Exercise description: Below are some records; output exactly the lines from the line with "simp only [hexToDenary, List.zip, List.zipWith, hexLoopA]" to the line with "c 'B' hn; subst hd", both ends kept, and nothing more.

Material to process:
○ ○ ○ ○ ○

-- pv_equiv track=rewrite | github.com/ThatOneDevil/Python | denaryToHex.py | hexToDenary
-- ===== SOURCE A (Python) =====
-- def hexToDenary(hex):
--     numbers=["10","11","12","13","14","15"]
--     letters=["A","B","C","D","E","F"]
--     if hex != range(1,9):
--         for i in range(0,6):
--             if letters[i] == hex:
--                 return numbers[i]
--     else:
--         return hex
-- ===== SOURCE B (Python) =====
-- def hexToDenary(hex):
--     if isinstance(hex, str) and len(hex) == 1 and 'A' <= hex <= 'F':
--         return str(ord(hex) - 55)
--     return None
-- ===== Notes on version B (the rewrite author's own statement) =====
-- stated objective: idiomatic
-- what changed: Replaces the parallel letters/numbers tables and the range(0,6) scan by a closed-form range guard and str(ord(hex) - 55).
import Mathlib
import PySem

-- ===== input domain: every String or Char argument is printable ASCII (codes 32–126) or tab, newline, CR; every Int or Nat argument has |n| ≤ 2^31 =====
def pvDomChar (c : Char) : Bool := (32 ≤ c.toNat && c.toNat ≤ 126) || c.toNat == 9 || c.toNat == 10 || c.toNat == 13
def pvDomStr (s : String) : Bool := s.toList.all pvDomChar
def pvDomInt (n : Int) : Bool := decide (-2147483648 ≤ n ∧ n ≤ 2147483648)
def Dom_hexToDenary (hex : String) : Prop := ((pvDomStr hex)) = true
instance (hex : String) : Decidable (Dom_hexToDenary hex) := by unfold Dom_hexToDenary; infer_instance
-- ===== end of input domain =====

-- B replaces A's parallel-table scan by a closed-form guard plus arithmetic: no tables, str(ord(hex)-55); objective: idiomatic.

-- ===== PORT A =====
-- the for-loop over i in range(0,6) reading letters[i]/numbers[i]; ported as a
-- recursion over the zipped (letter, number) pairs in the same order, with A's early return
def hexLoopA (hex : String) : List (String × String) → Option String
  | [] => none
  | (l, n) :: rest => if l == hex then some n else hexLoopA hex rest

def hexToDenary (hex : String) : Option String :=
  let numbers := ["10", "11", "12", "13", "14", "15"]
  let letters := ["A", "B", "C", "D", "E", "F"]
  -- Python's `hex != range(1,9)` is always True for a str argument (different types
  -- are never equal), so the else-branch `return hex` is dead code and is not ported.
  hexLoopA hex (List.zip letters numbers)

-- ===== PORT B =====
def hexToDenary_alt (hex : String) : Option String :=
  -- if isinstance(hex, str) and len(hex) == 1 and 'A' <= hex <= 'F': return str(ord(hex) - 55)
  match hex.toList with
  | [c] => if 'A' ≤ c ∧ c ≤ 'F' then some (PySem.Int.toStr ((c.toNat : Int) - 55)) else none
  | _ => none

-- ===== PRECONDITION & SPEC =====
def Spec_hexToDenary (hex : String) (out : Option String) : Prop := out = hexToDenary_alt hex
instance (hex : String) (out : Option String) : Decidable (Spec_hexToDenary hex out) := by unfold Spec_hexToDenary; infer_instance

-- ===== CLAIM (what is proved, stated in full; the proofs are below) =====
def Claim_equal_hexToDenary : Prop := ∀ (hex : String), Dom_hexToDenary hex → Spec_hexToDenary hex (hexToDenary hex)

-- ===== LEMMAS AND PROOFS =====

theorem char_eq_of_toNat (c : Char) (d : Char) (h : c.toNat = d.toNat) : c = d := by
  apply Char.ext
  apply UInt32.toNat_inj.mp
  exact h

theorem le_char_iff (c d : Char) : (c ≤ d) ↔ c.toNat ≤ d.toNat := by
  rw [Char.le_def, UInt32.le_iff_toNat_le]
  exact Iff.rfl

theorem beq_false_of_toList_ne (s hex : String) (h : s.toList ≠ hex.toList) : (s == hex) = false := by
  apply beq_eq_false_iff_ne.mpr
  intro e; exact h (by rw [e])

-- the A-side scan, written out as its chain of comparisons
theorem hexA_char (hex : String) :
    hexToDenary hex =
      if "A" == hex then some "10" else if "B" == hex then some "11" else
      if "C" == hex then some "12" else if "D" == hex then some "13" else
      if "E" == hex then some "14" else if "F" == hex then some "15" else none := by
  simp only [hexToDenary, List.zip, List.zipWith, hexLoopA]

theorem hexToDenary_eq_alt (hex : String) : hexToDenary hex = hexToDenary_alt hex := by
  unfold hexToDenary_alt
  rw [hexA_char]
  rcases h : hex.toList with _ | ⟨c, _ | ⟨c2, rest⟩⟩
  · rw [beq_false_of_toList_ne "A" hex (by rw [h]; decide),
        beq_false_of_toList_ne "B" hex (by rw [h]; decide),
        beq_false_of_toList_ne "C" hex (by rw [h]; decide),
        beq_false_of_toList_ne "D" hex (by rw [h]; decide),
        beq_false_of_toList_ne "E" hex (by rw [h]; decide),
        beq_false_of_toList_ne "F" hex (by rw [h]; decide)]
    simp
  · by_cases hc : 'A' ≤ c ∧ c ≤ 'F'
    · have h1 : 65 ≤ c.toNat := (le_char_iff 'A' c).mp hc.1
      have h2 : c.toNat ≤ 70 := (le_char_iff c 'F').mp hc.2
      interval_cases hn : c.toNat
      · have hd := char_eq_of_toNat c 'A' hn; subst hd
        have hx : hex = "A" := String.toList_inj.mp (by rw [h]; decide); subst hx; decide
      · have hd := char_eq_of_toNat c 'B' hn; subst hd
        have hx : hex = "B" := String.toList_inj.mp (by rw [h]; decide); subst hx; decide
      · have hd := char_eq_of_toNat c 'C' hn; subst hd
        have hx : hex = "C" := String.toList_inj.mp (by rw [h]; decide); subst hx; decide
      · have hd := char_eq_of_toNat c 'D' hn; subst hd
        have hx : hex = "D" := String.toList_inj.mp (by rw [h]; decide); subst hx; decide
      · have hd := char_eq_of_toNat c 'E' hn; subst hd
        have hx : hex = "E" := String.toList_inj.mp (by rw [h]; decide); subst hx; decide
      · have hd := char_eq_of_toNat c 'F' hn; subst hd
        have hx : hex = "F" := String.toList_inj.mp (by rw [h]; decide); subst hx; decide
    · rw [beq_false_of_toList_ne "A" hex (by rw [h]; simp; intro e; subst e; exact hc ⟨by decide, by decide⟩),
          beq_false_of_toList_ne "B" hex (by rw [h]; simp; intro e; subst e; exact hc ⟨by decide, by decide⟩),
          beq_false_of_toList_ne "C" hex (by rw [h]; simp; intro e; subst e; exact hc ⟨by decide, by decide⟩),
          beq_false_of_toList_ne "D" hex (by rw [h]; simp; intro e; subst e; exact hc ⟨by decide, by decide⟩),
          beq_false_of_toList_ne "E" hex (by rw [h]; simp; intro e; subst e; exact hc ⟨by decide, by decide⟩),
          beq_false_of_toList_ne "F" hex (by rw [h]; simp; intro e; subst e; exact hc ⟨by decide, by decide⟩)]
      simp [hc]
  · rw [beq_false_of_toList_ne "A" hex (by rw [h]; simp),
        beq_false_of_toList_ne "B" hex (by rw [h]; simp),
        beq_false_of_toList_ne "C" hex (by rw [h]; simp),
        beq_false_of_toList_ne "D" hex (by rw [h]; simp),
        beq_false_of_toList_ne "E" hex (by rw [h]; simp),
        beq_false_of_toList_ne "F" hex (by rw [h]; simp)]
    simp

-- ===== VERDICT (by name: the statement is the Claim_ definition above) =====
theorem hexToDenary_spec : Claim_equal_hexToDenary := by
  intro hex _
  exact hexToDenary_eq_alt hex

○ ○ ○ ○ ○

Exercise response:
  simp only [hexToDenary, List.zip, List.zipWith, hexLoopA]

theorem hexToDenary_eq_alt (hex : String) : hexToDenary hex = hexToDenary_alt hex := by
  unfold hexToDenary_alt
  rw [hexA_char]
  rcases h : hex.toList with _ | ⟨c, _ | ⟨c2, rest⟩⟩
  · rw [beq_false_of_toList_ne "A" hex (by rw [h]; decide),
        beq_false_of_toList_ne "B" hex (by rw [h]; decide),
        beq_false_of_toList_ne "C" hex (by rw [h]; decide),
        beq_false_of_toList_ne "D" hex (by rw [h]; decide),
        beq_false_of_toList_ne "E" hex (by rw [h]; decide),
        beq_false_of_toList_ne "F" hex (by rw [h]; decide)]
    simp
  · by_cases hc : 'A' ≤ c ∧ c ≤ 'F'
    · have h1 : 65 ≤ c.toNat := (le_char_iff 'A' c).mp hc.1
      have h2 : c.toNat ≤ 70 := (le_char_iff c 'F').mp hc.2
      interval_cases hn : c.toNat
      · have hd := char_eq_of_toNat c 'A' hn; subst hd
        have hx : hex = "A" := String.toList_inj.mp (by rw [h]; decide); subst hx; decide
      · have hd := char_eq_of_toNat c 'B' hn; subst hd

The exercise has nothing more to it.